I was actually looking forward to Inferno. I’m not a Dan Brown fan, but the trailers got me interested. And for a time I was relatively enjoying myself. The film is set in Florence, but swiftly moves to Venice and Istanbul. We get several sweeping shots of the cities and Langdon and his accomplice Sienna (played by Felicity Jones) run around the tourist hotspots and talk about the architecture and paintings. While sometimes it sounds like Hanks and Jones are reading from “The Encyclopaedia Of Modern Art”, it was like a mini-holiday in the cinema.
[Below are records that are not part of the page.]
-- pv_equiv track=rewrite | github.com/alanmaydwell/prune-music-filenames | prune_music_filenames.py | find_wanted_filename
-- ===== SOURCE A (Python) =====
-- def find_wanted_filename(filename, skip_digits=0):
--     """Look for digit in string, if found, return the part of the string
--     from the digit onwards, otherwise return the original string.
--     Also option to ignore number of digits, so can be part of string from
--     nth digit.
--
--     Args:
--         filename - the string to be processed
--         skip_digits (int) - optional number of digits to skip
--     """
--     wanted = filename
--     for i, c in enumerate(filename):
--         if c.isdigit():
--             if skip_digits < 1:
--                 wanted = filename[i:]
--                 break
--             else:
--                 skip_digits -= 1
--     return wanted
-- ===== SOURCE B (Python) =====
-- def find_wanted_filename(filename, skip_digits=0):
--     """Collect all digit positions first, then index into that list:
--     return the substring from the (skip_digits)-th digit onward (negative
--     skips count as 0), or the original string if there are not enough digits."""
--     positions = [i for i, c in enumerate(filename) if c.isdigit()]
--     idx = skip_digits if skip_digits >= 1 else 0
--     if idx < len(positions):
--         return filename[positions[idx]:]
--     return filename
-- ===== Notes on version B (the rewrite author's own statement) =====
-- stated objective: alternative
-- what changed: A's fused single scan with a decrementing skip counter and early break is replaced by a collect-then-index decomposition: build the list of all digit positions, clamp skip_digits to 0, and slice at that position if it exists.
import Mathlib
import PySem

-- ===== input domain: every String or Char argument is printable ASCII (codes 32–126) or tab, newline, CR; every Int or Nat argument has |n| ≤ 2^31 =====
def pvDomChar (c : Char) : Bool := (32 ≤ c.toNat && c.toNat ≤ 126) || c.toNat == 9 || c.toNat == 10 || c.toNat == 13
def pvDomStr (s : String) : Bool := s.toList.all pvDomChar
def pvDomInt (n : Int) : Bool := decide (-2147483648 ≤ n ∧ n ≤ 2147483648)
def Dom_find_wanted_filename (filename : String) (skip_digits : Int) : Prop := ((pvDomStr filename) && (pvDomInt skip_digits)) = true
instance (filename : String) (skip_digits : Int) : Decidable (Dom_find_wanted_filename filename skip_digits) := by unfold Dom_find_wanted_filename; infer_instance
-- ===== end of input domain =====

-- B replaces A's fused scan/counter/break loop by collect-all-digit-positions then index (alternative decomposition, same cost).

-- ===== PORT A =====
-- loop of A: state is (remaining enumerate pairs, skip_digits, wanted); break returns filename[i:]
def findWantedLoop (filename : String) : List (Int × Char) → Int → String → String
  | [], _, wanted => wanted
  | (i, c) :: rest, skip, wanted =>
    if PySem.Chars.isdigit c then
      if skip < 1 then PySem.Str.slice filename (some i) none
      else findWantedLoop filename rest (skip - 1) wanted
    else findWantedLoop filename rest skip wanted

def find_wanted_filename (filename : String) (skip_digits : Int) : String :=
  findWantedLoop filename (PySem.List.enumerate filename.toList 0) skip_digits filename

-- ===== PORT B =====
def find_wanted_filename_alt (filename : String) (skip_digits : Int) : String :=
  let positions : List Int :=
    ((PySem.List.enumerate filename.toList 0).filter (fun p => PySem.Chars.isdigit p.2)).map (·.1)
  let idx : Int := if skip_digits ≥ 1 then skip_digits else 0
  if idx < (positions.length : Int) then
    PySem.Str.slice filename (some (positions.getD idx.toNat 0)) none
  else filename

-- ===== PRECONDITION & SPEC =====
def Spec_find_wanted_filename (filename : String) (skip_digits : Int) (out : String) : Prop := out = find_wanted_filename_alt filename skip_digits
instance (filename : String) (skip_digits : Int) (out : String) : Decidable (Spec_find_wanted_filename filename skip_digits out) := by unfold Spec_find_wanted_filename; infer_instance

-- ===== CLAIM (what is proved, stated in full; the proofs are below) =====
def Claim_equal_find_wanted_filename : Prop := ∀ (filename : String) (skip_digits : Int), Dom_find_wanted_filename filename skip_digits → Spec_find_wanted_filename filename skip_digits (find_wanted_filename filename skip_digits)

-- ===== LEMMAS AND PROOFS =====

-- the loop of A computes B's collect-then-index value, for any pair list and any skip
theorem findWantedLoop_eq (filename : String) (l : List (Int × Char)) (skip : Int) :
    findWantedLoop filename l skip filename =
      (let ps : List Int := (l.filter (fun p => PySem.Chars.isdigit p.2)).map (fun x => x.1)
       let idx : Int := if skip ≥ 1 then skip else 0
       if idx < (ps.length : Int) then
         PySem.Str.slice filename (some (ps.getD idx.toNat 0)) none
       else filename) := by
  induction l generalizing skip with
  | nil =>
    simp only [findWantedLoop, List.filter_nil, List.map_nil, List.length_nil]
    split_ifs with h1 <;> first | rfl | (exfalso; omega)
  | cons hd tl ih =>
    obtain ⟨i, c⟩ := hd
    by_cases hdg : PySem.Chars.isdigit c
    · have hL : (((i, c) :: tl).filter (fun p => PySem.Chars.isdigit p.2)).map (fun x => x.1)
          = i :: (tl.filter (fun p => PySem.Chars.isdigit p.2)).map (fun x => x.1) := by
        simp [hdg]
      by_cases hs : skip < 1
      · have hloopsimp : findWantedLoop filename ((i, c) :: tl) skip filename
            = PySem.Str.slice filename (some i) none := by
          simp [findWantedLoop, hdg, hs]
        rw [hloopsimp]
        simp only [hL, List.length_cons]
        rw [if_neg (by omega : ¬ skip ≥ 1)]
        rw [if_pos (by push_cast; omega)]
        simp
      · have hstep : findWantedLoop filename ((i, c) :: tl) skip filename
            = findWantedLoop filename tl (skip - 1) filename := by
          simp [findWantedLoop, hdg, hs]
        rw [hstep, ih (skip - 1)]
        simp only [hL, List.length_cons]
        rw [show (if skip - 1 ≥ 1 then skip - 1 else 0) = skip - 1 from by omega]
        rw [show (if skip ≥ 1 then skip else 0) = skip from by omega]
        by_cases hlt : (skip - 1 : Int) <
            (((tl.filter (fun p => PySem.Chars.isdigit p.2)).map (fun x => x.1)).length : Int)
        · rw [if_pos hlt, if_pos (by push_cast; push_cast at hlt; omega)]
          have hk : skip.toNat = (skip - 1).toNat + 1 := by omega
          rw [hk, List.getD_cons_succ]
        · rw [if_neg hlt, if_neg (by push_cast; push_cast at hlt; omega)]
    · have hstep : findWantedLoop filename ((i, c) :: tl) skip filename
          = findWantedLoop filename tl skip filename := by
        simp [findWantedLoop, hdg]
      rw [hstep, ih skip]
      simp [hdg]

-- ===== VERDICT (by name: the statement is the Claim_ definition above) =====
theorem find_wanted_filename_spec : Claim_equal_find_wanted_filename := by
  intro filename skip_digits _
  unfold Spec_find_wanted_filename find_wanted_filename find_wanted_filename_alt
  exact findWantedLoop_eq filename _ skip_digits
Apart from those little bits of the art, history and lovely settings, it really is bad.

While the screenplay is not written by Dan Brown, you can feel his influence all over the film. It’s not really a plot, but just lots and lots of melodramatic nonsense. Each scene adds more and more nonsense on top of the previous nonsense, then adds twenty billion twists and several flashbacks, and in the end it becomes a lot less interesting or compelling. Brown really has a contempt for his audience, the characters explain to each other in lengthy detail how certain plot contrivances happen, but then the films show the scene, again and again, even if it wasn’t integral to the plot. Inferno has no time for people wanting to infer anything other than what it wanted.

Tom Hanks does his usual “super-dad” role, although this time he’s read up on his European history and art. Every important place he visits, he gives a little Wikipedia summary of when it was built, who built it, what the paintings on the roof mean, what hand the painter used, where The Ark Of The Covenant is buried, and how many secret passages the palace/cathedral/museum has. Felicity Jones follows him from place to place, giving off a blank, wide-eyed stare, seemingly have lost all of her emotions before the film began. Ben Foster is the main villain of the piece but despite being one of the most charismatic actors around he has less than ten minutes of screen time.

Inferno started out really good. I really enjoyed myself for the first half, full of art and history and interesting puzzles and clues. But the rest of the writing, from the Shyamalan-worthy twists to the vaguely defined characters and motives, it made me shake my head in disbelief and laugh out loud on several occasions. If you are a fan of the other Dan Brown films then it could be fun, but for others, it’s probably a bit too silly for anything other than ironic hilarity.

Score: 4/10 The beautiful settings can’t save an already botched script.